Recorded data:
<<<<

-- pv_equiv track=rewrite | github.com/rkv-freelancer/carbon-aware-dashboard | demo_revised.py | create_file_patterns
-- ===== SOURCE A (Python) =====
-- def create_file_patterns(base_pattern, models=None, regions=None):
--     """
--     Create glob patterns for file matching
--
--     Returns list of patterns like:
--     - If both specified: ["bart_small_us_west_1_performance.json", ...]
--     - If regions only: ["*_us_west_1_performance.json", ...]
--     - If models only: ["bart_small_*_performance.json", ...]
--     - If neither: ["*_performance.json"]
--     """
--     patterns = []
--
--     if models and regions:
--         # Both specified: create specific combinations
--         for model in models:
--             model_safe = model.replace('/', '_').replace('-', '_')
--             for region in regions:
--                 pattern = f"{model_safe}_{region}_{base_pattern}"
--                 patterns.append(pattern)
--     elif regions:
--         # Only regions specified
--         for region in regions:
--             pattern = f"*_{region}_{base_pattern}"
--             patterns.append(pattern)
--     elif models:
--         # Only models specified
--         for model in models:
--             model_safe = model.replace('/', '_').replace('-', '_')
--             pattern = f"{model_safe}_*_{base_pattern}"
--             patterns.append(pattern)
--     else:
--         # Neither specified: match all
--         patterns.append(f"*_{base_pattern}")
--
--     return patterns
-- ===== SOURCE B (Python) =====
-- def create_file_patterns(base_pattern, models=None, regions=None):
--     if not models and not regions:
--         return ["*_" + base_pattern]
--     ms = [m.replace('/', '_').replace('-', '_') for m in models] if models else ['*']
--     rs = list(regions) if regions else ['*']
--     n = len(rs)
--     out = []
--     for k in range(len(ms) * n):
--         out.append(f"{ms[k // n]}_{rs[k % n]}_{base_pattern}")
--     return out
-- ===== Notes on version B (the rewrite author's own statement) =====
-- stated objective: alternative
-- what changed: Replaces A's four branch-specific nested loops with a single flat loop over range(len(ms)*len(rs)) that recovers each (model, region) pair by divmod index arithmetic (k//n, k%n) from normalized token lists; only the neither-specified case stays a guard.
import Mathlib
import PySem

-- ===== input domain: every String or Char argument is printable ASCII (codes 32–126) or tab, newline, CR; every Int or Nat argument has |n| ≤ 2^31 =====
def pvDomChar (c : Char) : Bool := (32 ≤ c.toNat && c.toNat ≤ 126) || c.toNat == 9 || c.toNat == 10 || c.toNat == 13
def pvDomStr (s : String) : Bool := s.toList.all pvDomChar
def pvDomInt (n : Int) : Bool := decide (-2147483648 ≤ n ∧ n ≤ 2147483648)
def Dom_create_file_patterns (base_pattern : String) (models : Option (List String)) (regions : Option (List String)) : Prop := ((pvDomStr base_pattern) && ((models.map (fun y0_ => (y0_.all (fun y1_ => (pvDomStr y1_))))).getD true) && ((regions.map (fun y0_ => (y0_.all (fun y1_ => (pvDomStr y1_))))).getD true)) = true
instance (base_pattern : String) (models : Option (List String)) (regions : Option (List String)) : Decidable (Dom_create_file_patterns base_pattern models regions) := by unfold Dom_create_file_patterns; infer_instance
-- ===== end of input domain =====

-- B replaces A's four branch-specific nested loops by one flat loop over the product
-- size, recovering each (model, region) pair by divmod index arithmetic (objective: alternative).


-- ===== PORT A =====
-- truthiness of an Optional[list]: Some nonempty list
def pvTruthy (o : Option (List String)) : Bool := !(o.getD []).isEmpty
-- model.replace('/','_').replace('-','_')
def pvSafe (m : String) : String := PySem.Str.replace (PySem.Str.replace m "/" "_") "-" "_"

def create_file_patterns (base_pattern : String) (models : Option (List String)) (regions : Option (List String)) : List String :=
  let patterns : List String := []
  if pvTruthy models && pvTruthy regions then
    (models.getD []).foldl (fun acc model =>
      let model_safe := pvSafe model
      (regions.getD []).foldl (fun acc2 region =>
        acc2 ++ [model_safe ++ "_" ++ region ++ "_" ++ base_pattern]) acc) patterns
  else if pvTruthy regions then
    (regions.getD []).foldl (fun acc region =>
      acc ++ ["*_" ++ region ++ "_" ++ base_pattern]) patterns
  else if pvTruthy models then
    (models.getD []).foldl (fun acc model =>
      acc ++ [pvSafe model ++ "_*_" ++ base_pattern]) patterns
  else
    patterns ++ ["*_" ++ base_pattern]

-- ===== PORT B =====
-- B: one flat loop 'for k in range(len(ms) * n)', indexing ms[k // n] and rs[k % n].
-- The Python indices are always in range, so pyGetD with default "" is exact here.
def create_file_patterns_alt (base_pattern : String) (models : Option (List String)) (regions : Option (List String)) : List String :=
  if !pvTruthy models && !pvTruthy regions then ["*_" ++ base_pattern]
  else
    let ms := if pvTruthy models then (models.getD []).map pvSafe else ["*"]
    let rs := if pvTruthy regions then regions.getD [] else ["*"]
    let n : Int := rs.length
    (PySem.List.pyRange 0 ((ms.length : Int) * n) 1).foldl
      (fun acc k =>
        acc ++ [PySem.List.pyGetD ms (PySem.Int.floordiv k n) "" ++ "_" ++
                PySem.List.pyGetD rs (PySem.Int.mod k n) "" ++ "_" ++ base_pattern]) []

-- ===== PRECONDITION & SPEC =====
def Spec_create_file_patterns (base_pattern : String) (models : Option (List String)) (regions : Option (List String)) (out : List String) : Prop := out = create_file_patterns_alt base_pattern models regions
instance (base_pattern : String) (models : Option (List String)) (regions : Option (List String)) (out : List String) : Decidable (Spec_create_file_patterns base_pattern models regions out) := by unfold Spec_create_file_patterns; infer_instance

-- ===== CLAIM =====
def Claim_equal_create_file_patterns : Prop := ∀ (base_pattern : String) (models : Option (List String)) (regions : Option (List String)), Dom_create_file_patterns base_pattern models regions → Spec_create_file_patterns base_pattern models regions (create_file_patterns base_pattern models regions)

-- ===== LEMMAS AND PROOFS =====
-- foldl appending singletons is a map
theorem pv_foldl_app {α β : Type} (f : α → β) (l : List α) (acc : List β) :
    l.foldl (fun a x => a ++ [f x]) acc = acc ++ l.map f := by
  induction l generalizing acc <;> simp_all

-- A's nested foldl is the flatMap of the product
theorem pv_nested_foldl {α β γ : Type} (g : α → β → γ) (ms : List α) (rs : List β)
    (acc : List γ) :
    ms.foldl (fun a m => rs.foldl (fun a2 r => a2 ++ [g m r]) a) acc
      = acc ++ ms.flatMap (fun m => rs.map (g m)) := by
  induction ms generalizing acc with
  | nil => simp
  | cons m t ih =>
    rw [List.foldl_cons, ih, pv_foldl_app]
    simp [List.append_assoc]

theorem pv_map_getD_range {α β : Type} (xs : List α) (d : α) (g : α → β) :
    (List.range xs.length).map (fun k => g (xs.getD k d)) = xs.map g := by
  induction xs with
  | nil => simp
  | cons x t ih =>
    simp only [List.length_cons, List.range_succ_eq_map, List.map_cons, List.map_map,
      Function.comp_def, List.getD_cons_zero, List.getD_cons_succ]
    rw [ih]

-- B's divmod enumeration of range(|ms|*|rs|) is the flatMap of the product
theorem pv_range_divmod {α : Type} (ms rs : List α) (d : α) (f : α → α → α) :
    (List.range (ms.length * rs.length)).map
        (fun k => f (ms.getD (k / rs.length) d) (rs.getD (k % rs.length) d))
      = ms.flatMap (fun m => rs.map (f m)) := by
  rcases rs with _ | ⟨r, rt⟩
  · simp
  induction ms with
  | nil => simp
  | cons m t ih =>
    have hn : 0 < (r :: rt).length := by simp
    have hsplit : (m :: t).length * (r :: rt).length
        = (r :: rt).length + t.length * (r :: rt).length := by
      simp [Nat.succ_mul, Nat.add_comm]
    have e1 : ∀ k ∈ List.range (r :: rt).length,
        f ((m :: t).getD (k / (r :: rt).length) d) ((r :: rt).getD (k % (r :: rt).length) d)
          = f m ((r :: rt).getD k d) := by
      intro k hk
      rw [List.mem_range] at hk
      rw [Nat.div_eq_of_lt hk, Nat.mod_eq_of_lt hk]; rfl
    have e2 : ∀ k ∈ List.range (t.length * (r :: rt).length),
        f ((m :: t).getD (((r :: rt).length + k) / (r :: rt).length) d)
          ((r :: rt).getD (((r :: rt).length + k) % (r :: rt).length) d)
          = f (t.getD (k / (r :: rt).length) d) ((r :: rt).getD (k % (r :: rt).length) d) := by
      intro k _
      rw [Nat.add_comm (r :: rt).length k, Nat.add_div_right _ hn, Nat.add_mod_right,
        List.getD_cons_succ]
    rw [hsplit, List.range_add, List.map_append, List.map_map]
    simp only [Function.comp_def]
    rw [List.map_congr_left e1, List.map_congr_left e2, ih,
      pv_map_getD_range (r :: rt) d (f m), List.flatMap_cons]

theorem pv_star_us (s : String) : ("*_" : String) ++ s = "*" ++ ("_" ++ s) := by
  rw [← String.append_assoc]; rfl

theorem pv_us_star_us (s : String) : ("_*_" : String) ++ s = "_" ++ ("*" ++ ("_" ++ s)) := by
  rw [← String.append_assoc, ← String.append_assoc]; rfl

-- B's port reduces to the flatMap normal form
theorem pv_alt_eq_flatMap (bp : String) (ms rs : List String) :
    (PySem.List.pyRange 0 ((ms.length : Int) * (rs.length : Int)) 1).foldl
        (fun acc k =>
          acc ++ [PySem.List.pyGetD ms (PySem.Int.floordiv k (rs.length : Int)) "" ++ "_" ++
                  PySem.List.pyGetD rs (PySem.Int.mod k (rs.length : Int)) "" ++ "_" ++ bp]) []
      = ms.flatMap (fun m => rs.map (fun r => m ++ "_" ++ r ++ "_" ++ bp)) := by
  have hcast : (ms.length : Int) * (rs.length : Int) = ((ms.length * rs.length : Nat) : Int) := by
    push_cast; ring
  rw [hcast, PySem.List.pyRange_one, List.foldl_map, pv_foldl_app, List.nil_append]
  have e : ∀ k ∈ List.range ((((ms.length * rs.length : Nat) : Int) - 0).toNat),
      (PySem.List.pyGetD ms (PySem.Int.floordiv ((0 : Int) + (k : Int)) (rs.length : Int)) "" ++ "_" ++
       PySem.List.pyGetD rs (PySem.Int.mod ((0 : Int) + (k : Int)) (rs.length : Int)) "" ++ "_" ++ bp)
        = ms.getD (k / rs.length) "" ++ "_" ++ rs.getD (k % rs.length) "" ++ "_" ++ bp := by
    intro k _
    rw [Int.zero_add, PySem.Int.floordiv_natCast, PySem.Int.mod_natCast,
      PySem.List.pyGetD_natCast, PySem.List.pyGetD_natCast]
  rw [List.map_congr_left e]
  have hlen : ((((ms.length * rs.length : Nat) : Int) - 0).toNat) = ms.length * rs.length := by
    simp only [Int.sub_zero, Int.toNat_natCast]
  rw [hlen]
  exact pv_range_divmod ms rs "" (fun m r => m ++ "_" ++ r ++ "_" ++ bp)

-- ===== VERDICT =====
theorem create_file_patterns_spec : Claim_equal_create_file_patterns := by
  intro bp models regions _
  show create_file_patterns bp models regions = create_file_patterns_alt bp models regions
  unfold create_file_patterns create_file_patterns_alt
  by_cases hm : pvTruthy models = true <;> by_cases hr : pvTruthy regions = true <;>
    simp only [hm, hr, Bool.not_true, Bool.not_false, Bool.and_self, Bool.and_false,
      Bool.and_true, ite_true]
  · -- both truthy
    rw [pv_alt_eq_flatMap, pv_nested_foldl, List.nil_append]
    simp [String.append_assoc, List.flatMap_map]
  · -- models only
    rw [pv_alt_eq_flatMap, pv_foldl_app, List.nil_append]
    simp [String.append_assoc, pv_us_star_us, List.flatMap_def, List.map_map, Function.comp_def]
  · -- regions only
    rw [pv_alt_eq_flatMap, pv_foldl_app, List.nil_append]
    simp [String.append_assoc, pv_star_us, List.flatMap_def]
  · rfl
-- pv_equiv track=rewrite | github.com/NotSaminnn/Data-Structure-Codes | graph_problems.py | wantToReturnStart
-- ===== SOURCE A (Python) =====
-- def wantToReturnStart(graph):
--     n = len(graph)
--
--     # We'll track if we can reach node 0 from each node
--     # Start by checking which nodes can directly reach node 0
--     can_reach_zero = [False] * n
--
--     # Nodes that have a direct edge to node 0
--     for i in range(n):
--         if graph[i][0] == 1:
--             can_reach_zero[i] = True
--
--     # Keep propagating the "can reach zero" information
--     # until no more changes occur (similar to a simple BFS)
--     changed = True
--     while changed:
--         changed = False
--         for i in range(n):
--             if not can_reach_zero[i]:
--                 # Check if node i can reach any node that can reach zero
--                 for j in range(n):
--                     if graph[i][j] == 1 and can_reach_zero[j]:
--                         can_reach_zero[i] = True
--                         changed = True
--                         break
--
--     # Finally, check if node 0 can reach any node that can reach node 0
--     for j in range(n):
--         if graph[0][j] == 1 and can_reach_zero[j]:
--             return True
--
--     return False
-- ===== SOURCE B (Python) =====
-- def wantToReturnStart(graph):
--     n = len(graph)
--     # reverse-graph BFS by levels: collect every node that can reach node 0
--     can = {i for i in range(n) if graph[i][0] == 1}
--     frontier = can
--     while frontier:
--         frontier = {i for i in range(n)
--                     if i not in can and any(graph[i][j] == 1 for j in frontier)}
--         can |= frontier
--     # node 0 lies on a cycle iff it has an edge into a node that reaches 0
--     return any(graph[0][j] == 1 and j in can for j in range(n))
-- ===== Notes on version B (the rewrite author's own statement) =====
-- stated objective: faster
-- what changed: Replaced A's repeated full O(n^2) relaxation sweeps (iterated until no change, O(n^3) worst case) by a level-by-level reverse-graph BFS in which each node enters the frontier at most once, then the same final check on node 0's out-edges.
-- outside the precondition, e.g. on wantToReturnStart([[1], [1, 1]]): A returns True, B returns True
import Mathlib
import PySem

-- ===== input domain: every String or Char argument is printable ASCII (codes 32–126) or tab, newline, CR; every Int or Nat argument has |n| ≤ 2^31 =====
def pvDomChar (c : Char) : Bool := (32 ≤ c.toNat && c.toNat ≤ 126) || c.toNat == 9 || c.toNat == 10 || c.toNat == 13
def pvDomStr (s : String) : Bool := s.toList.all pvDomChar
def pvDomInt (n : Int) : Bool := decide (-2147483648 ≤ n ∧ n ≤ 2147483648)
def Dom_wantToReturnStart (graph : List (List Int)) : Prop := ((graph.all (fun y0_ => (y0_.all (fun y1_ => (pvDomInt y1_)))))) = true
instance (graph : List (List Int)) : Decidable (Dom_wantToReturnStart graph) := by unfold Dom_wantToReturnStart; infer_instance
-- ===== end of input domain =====

-- B replaces A's repeatedly restarted O(n^2) relaxation sweeps (O(n^3) worst case) by a
-- level-by-level reverse-graph BFS (each node enters the frontier at most once, O(n^2)).

-- ===== PORT A =====
-- graph[i][j] == 1  (indices are the nonnegative ints produced by range(n); in range under Pre_)
def pvEdge (g : List (List Int)) (i j : Nat) : Bool :=
  (PySem.List.pyGetD (PySem.List.pyGetD g (i : Int) []) (j : Int) 0) == 1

>>>>

### Problem to work on
Lines that contain "node" should be pulled from the entries above and reported.

### Your response
--     # We'll track if we can reach node 0 from each node
--     # Start by checking which nodes can directly reach node 0
--     # Nodes that have a direct edge to node 0
--                 # Check if node i can reach any node that can reach zero
--     # Finally, check if node 0 can reach any node that can reach node 0
--     # reverse-graph BFS by levels: collect every node that can reach node 0
--     # node 0 lies on a cycle iff it has an edge into a node that reaches 0
-- what changed: Replaced A's repeated full O(n^2) relaxation sweeps (iterated until no change, O(n^3) worst case) by a level-by-level reverse-graph BFS in which each node enters the frontier at most once, then the same final check on node 0's out-edges.
-- level-by-level reverse-graph BFS (each node enters the frontier at most once, O(n^2)).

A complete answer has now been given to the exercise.